I've just reread the comments by Geoff Armour, Don Kieselhorst and Dave Ronfeldt about John's life and character.  John died only 18 months ago, in the house where I am now sitting at my computer, looking at the silhouette of the Blue Ridge Mountains.

I think about him every day, and the mystery deepens.  I think the essential thing about him was, as Ronfeldt understood, his stoicism.  And I am fascinated by Dave's associating this stoicism with a fundamentally spiritual quality.  Although I believe John was atheist or agnostic, certainly, seeing him daily in his last two months of life, there was never a more spiritually attuned nature.  His acceptance (while rebelling, in a way), and his calm (which I sense was hard-won at times) were absolutely unshakable.  Both of our brothers, Tom and Robert, and our sister/cousin, Sue, were here for part of his last weeks.  John took comfort in all of them, and thanks to their generous and positive presence, the whole ordeal was made tolerable.  In fact it was a time never to be forgotten.
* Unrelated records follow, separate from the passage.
-- pv_equiv track=rewrite | github.com/sjdeak/interview-practice | dp/advanced/Minimum_Score_Triangulation_of_Polygon.py | getAdditionalTriangle
-- ===== SOURCE A (Python) =====
-- def getAdditionalTriangle(nowS, i):
--   """
--   计算新增下标为i的节点后，增加的value
--   """
--   s = bin(nowS)[2:]
--   i = len(s) - 1 - i
--   adjacents = []
--   for k in range(1, 50 + 1):
--     li, ri = i - k, i + k
--     if li in range(len(s)) and s[li] == '1':
--       adjacents.append(li)
--     if len(adjacents) == 2:
--       break
--     if ri in range(len(s)) and s[ri] == '1':
--       adjacents.append(ri)
--     if len(adjacents) == 2:
--       break
--
--   return adjacents + [i]
-- ===== SOURCE B (Python) =====
-- def getAdditionalTriangle(nowS, i):
--     s = bin(nowS)[2:]
--     i = len(s) - 1 - i
--     cands = [p for p in range(len(s)) if s[p] == '1' and 1 <= abs(p - i) <= 50]
--     cands.sort(key=lambda p: 2 * abs(p - i) + (0 if p < i else 1))
--     return cands[:2] + [i]
-- ===== Notes on version B (the rewrite author's own statement) =====
-- stated objective: alternative
-- what changed: Replaces the outward symmetric scan with incremental radius and early break by a single collect-filter pass over all positions followed by a stable sort on the key 2*abs(p-i)+(0 if p<i else 1) and taking the first two entries.
import Mathlib
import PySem

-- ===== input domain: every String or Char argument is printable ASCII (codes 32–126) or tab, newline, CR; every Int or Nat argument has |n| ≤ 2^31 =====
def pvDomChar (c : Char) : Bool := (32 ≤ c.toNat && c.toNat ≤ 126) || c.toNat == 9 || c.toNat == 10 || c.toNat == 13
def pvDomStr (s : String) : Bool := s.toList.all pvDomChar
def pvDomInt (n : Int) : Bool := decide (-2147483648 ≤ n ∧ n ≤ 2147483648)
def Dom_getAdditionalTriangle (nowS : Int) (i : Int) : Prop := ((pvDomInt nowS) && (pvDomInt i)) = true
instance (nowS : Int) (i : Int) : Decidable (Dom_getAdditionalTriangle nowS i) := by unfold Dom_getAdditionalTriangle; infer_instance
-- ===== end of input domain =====

-- B replaces A's outward symmetric scan with early break by a collect-filter pass over all
-- positions followed by a stable sort on the distance/side key and taking the first two
-- entries (objective: alternative decomposition, not faster).

-- ===== PORT A =====
-- `p in range(len(s)) and s[p] == '1'` (indexing happens only after the range guard)
def pvValidA (s : List Char) (p : Int) : Bool :=
  decide (0 ≤ p ∧ p < (s.length : Int)) && (PySem.List.pyGet? s p == some '1')

-- the `for k in range(1, 50 + 1)` loop with its two `break`s, over the remaining ks and
-- the accumulator `adjacents`
def pvLoopA (s : List Char) (iF : Int) : List Int → List Int → List Int
  | [], acc => acc
  | k :: ks, acc =>
    let acc1 := if pvValidA s (iF - k) then acc ++ [iF - k] else acc
    if acc1.length = 2 then acc1
    else
      let acc2 := if pvValidA s (iF + k) then acc1 ++ [iF + k] else acc1
      if acc2.length = 2 then acc2 else pvLoopA s iF ks acc2

def getAdditionalTriangle (nowS : Int) (i : Int) : List Int :=
  let s := (PySem.Int.toBinChars0b nowS).drop 2   -- bin(nowS)[2:]  (xs[2:] = drop 2, exact)
  let iF := (s.length : Int) - 1 - i              -- i = len(s) - 1 - i
  pvLoopA s iF (PySem.List.pyRange 1 51 1) [] ++ [iF]

-- ===== PORT B =====
-- sort key: 2 * abs(p - i) + (0 if p < i else 1)
def pvKeyB (iF p : Int) : Int := 2 * |p - iF| + (if p < iF then 0 else 1)

-- [p for p in range(len(s)) if s[p] == '1' and 1 <= abs(p - i) <= 50]
def pvCandB (s : List Char) (iF : Int) : List Int :=
  (PySem.List.pyRange 0 (s.length : Int) 1).filter
    (fun p => (PySem.List.pyGet? s p == some '1') && decide (1 ≤ |p - iF| ∧ |p - iF| ≤ 50))

def getAdditionalTriangle_alt (nowS : Int) (i : Int) : List Int :=
  let s := (PySem.Int.toBinChars0b nowS).drop 2   -- bin(nowS)[2:]
  let iF := (s.length : Int) - 1 - i
  (PySem.List.sorted (pvCandB s iF) (pvKeyB iF)).take 2 ++ [iF]

-- ===== PRECONDITION & SPEC =====
def Spec_getAdditionalTriangle (nowS : Int) (i : Int) (out : List Int) : Prop := out = getAdditionalTriangle_alt nowS i
instance (nowS : Int) (i : Int) (out : List Int) : Decidable (Spec_getAdditionalTriangle nowS i out) := by unfold Spec_getAdditionalTriangle; infer_instance

-- ===== CLAIM (what is proved, stated in full; the proofs are below) =====
def Claim_equal_getAdditionalTriangle : Prop := ∀ (nowS : Int) (i : Int), Dom_getAdditionalTriangle nowS i → Spec_getAdditionalTriangle nowS i (getAdditionalTriangle nowS i)

-- ===== LEMMAS AND PROOFS =====

-- one radius step of A's scan: left candidate then right candidate
def pvG (s : List Char) (iF k : Int) : List Int :=
  (if pvValidA s (iF - k) then [iF - k] else []) ++ (if pvValidA s (iF + k) then [iF + k] else [])

-- A's loop with its breaks computes take 2 of the full scan list
theorem pvTake2_pre (l1 l2 : List Int) (h : l1.length = 2) : (l1 ++ l2).take 2 = l1 := by
  rw [List.take_append_of_le_length (by omega), List.take_of_length_le (by omega)]

theorem pvIf_push (c : Bool) (acc : List Int) (x : Int) :
    (if c = true then acc ++ [x] else acc) = acc ++ (if c = true then [x] else []) := by
  cases c <;> simp

theorem pvIf_len_le (c : Bool) (x : Int) : (if c = true then [x] else []).length ≤ 1 := by
  cases c <;> simp

theorem pvLoopA_eq_take (s : List Char) (iF : Int) :
    ∀ (ks : List Int) (acc : List Int), acc.length < 2 →
      pvLoopA s iF ks acc = (acc ++ ks.flatMap (pvG s iF)).take 2 := by
  intro ks
  induction ks with
  | nil =>
    intro acc h
    simp [pvLoopA, List.take_of_length_le (by omega : acc.length ≤ 2)]
  | cons k ks ih =>
    intro acc h
    simp only [pvLoopA, List.flatMap_cons, pvG, pvIf_push, ← List.append_assoc]
    have hL := pvIf_len_le (pvValidA s (iF - k)) (iF - k)
    have hR := pvIf_len_le (pvValidA s (iF + k)) (iF + k)
    by_cases hA : (acc ++ (if pvValidA s (iF - k) = true then [iF - k] else [])).length = 2
    · rw [if_pos hA, List.append_assoc _ _ (List.flatMap _ _), pvTake2_pre _ _ hA]
    · rw [if_neg hA]
      by_cases hB : (acc ++ (if pvValidA s (iF - k) = true then [iF - k] else []) ++
          (if pvValidA s (iF + k) = true then [iF + k] else [])).length = 2
      · rw [if_pos hB, pvTake2_pre _ _ hB]
      · rw [if_neg hB, ih _ ?_, List.append_assoc]
        simp only [List.length_append] at hA hB ⊢
        omega

theorem pvMem_G (s : List Char) (iF k p : Int) (hp : p ∈ pvG s iF k) :
    (p = iF - k ∨ p = iF + k) ∧ pvValidA s p = true := by
  unfold pvG at hp
  split_ifs at hp <;> simp_all
  rcases hp with rfl | rfl <;> simp_all

theorem pvKey_left (iF k : Int) (h : 1 ≤ k) : pvKeyB iF (iF - k) = 2 * k := by
  unfold pvKeyB
  rw [show iF - k - iF = -k by ring, abs_neg, abs_of_pos (by omega), if_pos (by omega)]
  ring

theorem pvKey_right (iF k : Int) (h : 1 ≤ k) : pvKeyB iF (iF + k) = 2 * k + 1 := by
  unfold pvKeyB
  rw [show iF + k - iF = k by ring, abs_of_pos (by omega), if_neg (by omega)]

theorem pvKey_G_bounds (s : List Char) (iF k p : Int) (hk : 1 ≤ k) (hp : p ∈ pvG s iF k) :
    2 * k ≤ pvKeyB iF p ∧ pvKeyB iF p ≤ 2 * k + 1 := by
  rcases (pvMem_G s iF k p hp).1 with rfl | rfl
  · rw [pvKey_left iF k hk]; omega
  · rw [pvKey_right iF k hk]; omega

-- keys strictly increase along the scan list
theorem pvPairwise_scan (s : List Char) (iF : Int) :
    ∀ (ks : List Int), ks.Pairwise (· < ·) → (∀ k ∈ ks, 1 ≤ k) →
      (ks.flatMap (pvG s iF)).Pairwise (fun a b => pvKeyB iF a < pvKeyB iF b) := by
  intro ks
  induction ks with
  | nil => simp
  | cons k ks ih =>
    intro hpw hpos
    rw [List.flatMap_cons, List.pairwise_append]
    refine ⟨?_, ?_, ?_⟩
    · have hk : 1 ≤ k := hpos k (by simp)
      unfold pvG
      split_ifs <;> simp [pvKey_left iF k hk, pvKey_right iF k hk]
    · exact ih hpw.of_cons (fun x hx => hpos x (by simp [hx]))
    · intro a ha b hb
      have hk : 1 ≤ k := hpos k (by simp)
      obtain ⟨k', hk', hbk'⟩ := List.mem_flatMap.mp hb
      have hkk' : k < k' := (List.pairwise_cons.mp hpw).1 k' hk'
      have h1 := (pvKey_G_bounds s iF k a hk ha).2
      have h2 := (pvKey_G_bounds s iF k' b (by omega) hbk').1
      omega

theorem pvNodup_scan (s : List Char) (iF : Int) (ks : List Int)
    (hpw : ks.Pairwise (· < ·)) (hpos : ∀ k ∈ ks, 1 ≤ k) :
    (ks.flatMap (pvG s iF)).Nodup := by
  have := pvPairwise_scan s iF ks hpw hpos
  exact List.Pairwise.imp (fun h => by intro he; rw [he] at h; omega) this

theorem pvMem_scan (s : List Char) (iF p : Int) :
    p ∈ (PySem.List.pyRange 1 51 1).flatMap (pvG s iF) ↔
      pvValidA s p = true ∧ 1 ≤ |p - iF| ∧ |p - iF| ≤ 50 := by
  rw [List.mem_flatMap]
  constructor
  · rintro ⟨k, hk, hp⟩
    have hk' : 1 ≤ k ∧ k < 51 := PySem.List.mem_pyRange_one.mp hk
    obtain ⟨hside, hval⟩ := pvMem_G s iF k p hp
    refine ⟨hval, ?_⟩
    rcases hside with rfl | rfl
    · rw [show iF - k - iF = -k by ring, abs_neg, abs_of_pos (by omega)]; omega
    · rw [show iF + k - iF = k by ring, abs_of_pos (by omega)]; omega
  · rintro ⟨hval, h1, h2⟩
    refine ⟨|p - iF|, PySem.List.mem_pyRange_one.mpr ⟨h1, by omega⟩, ?_⟩
    unfold pvG
    rcases abs_cases (p - iF) with ⟨he, hge⟩ | ⟨he, hlt⟩
    · have hpd : iF + |p - iF| = p := by omega
      rw [hpd, hval]
      simp
    · have hpd : iF - |p - iF| = p := by omega
      rw [hpd, hval]
      simp

theorem pvMem_cand (s : List Char) (iF p : Int) :
    p ∈ pvCandB s iF ↔ pvValidA s p = true ∧ 1 ≤ |p - iF| ∧ |p - iF| ≤ 50 := by
  unfold pvCandB pvValidA
  rw [List.mem_filter, PySem.List.mem_pyRange_one]
  constructor
  · rintro ⟨⟨h0, h1⟩, hf⟩
    simp only [Bool.and_eq_true, beq_iff_eq, decide_eq_true_eq] at hf ⊢
    exact ⟨⟨⟨h0, h1⟩, hf.1⟩, hf.2⟩
  · rintro ⟨hv, hd⟩
    simp only [Bool.and_eq_true, beq_iff_eq, decide_eq_true_eq] at hv ⊢
    exact ⟨hv.1, hv.2, hd⟩

theorem pvNodup_cand (s : List Char) (iF : Int) : (pvCandB s iF).Nodup :=
  (PySem.List.nodup_pyRange_one 0 (s.length : Int)).filter _

-- pvValidA already forces the position in range, so cand and scan carry the same elements
theorem pvSorted_cand_eq_scan (s : List Char) (iF : Int) :
    PySem.List.sorted (pvCandB s iF) (pvKeyB iF) = (PySem.List.pyRange 1 51 1).flatMap (pvG s iF) := by
  have hppos : ∀ k ∈ PySem.List.pyRange 1 51 1, (1:Int) ≤ k := by
    intro k hk; exact (PySem.List.mem_pyRange_one.mp hk).1
  have hpw := PySem.List.pairwise_lt_pyRange_one 1 51
  refine PySem.List.sorted_eq_of_perm_of_pairwise_lt _ _ _ ?_ (pvPairwise_scan s iF _ hpw hppos)
  rw [List.perm_ext_iff_of_nodup (pvNodup_scan s iF _ hpw hppos) (pvNodup_cand s iF)]
  intro p
  rw [pvMem_scan, pvMem_cand]

-- ===== VERDICT (by name: the statement is the Claim_ definition above) =====
theorem getAdditionalTriangle_spec : Claim_equal_getAdditionalTriangle := by
  intro nowS i _
  unfold Spec_getAdditionalTriangle getAdditionalTriangle getAdditionalTriangle_alt
  simp only
  rw [pvSorted_cand_eq_scan, pvLoopA_eq_take _ _ _ [] (by simp), List.nil_append]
John, the traveler, found his home wherever he was.  The ancient, rural Piedmont of Virginia where I live was certainly not his element--but it was as good as anyplace, save perhaps for the mountains or beaches of the Southern California of an earlier time, or a backwater Colonial city in Malaysia or Vietnam. 

I will miss this unique and wise and inscrutable man as long as I live, but I realize now how close he was to a few stalwart friends, and how well he chose his friends.  Those friendships are a great tribute to him and comfort to me.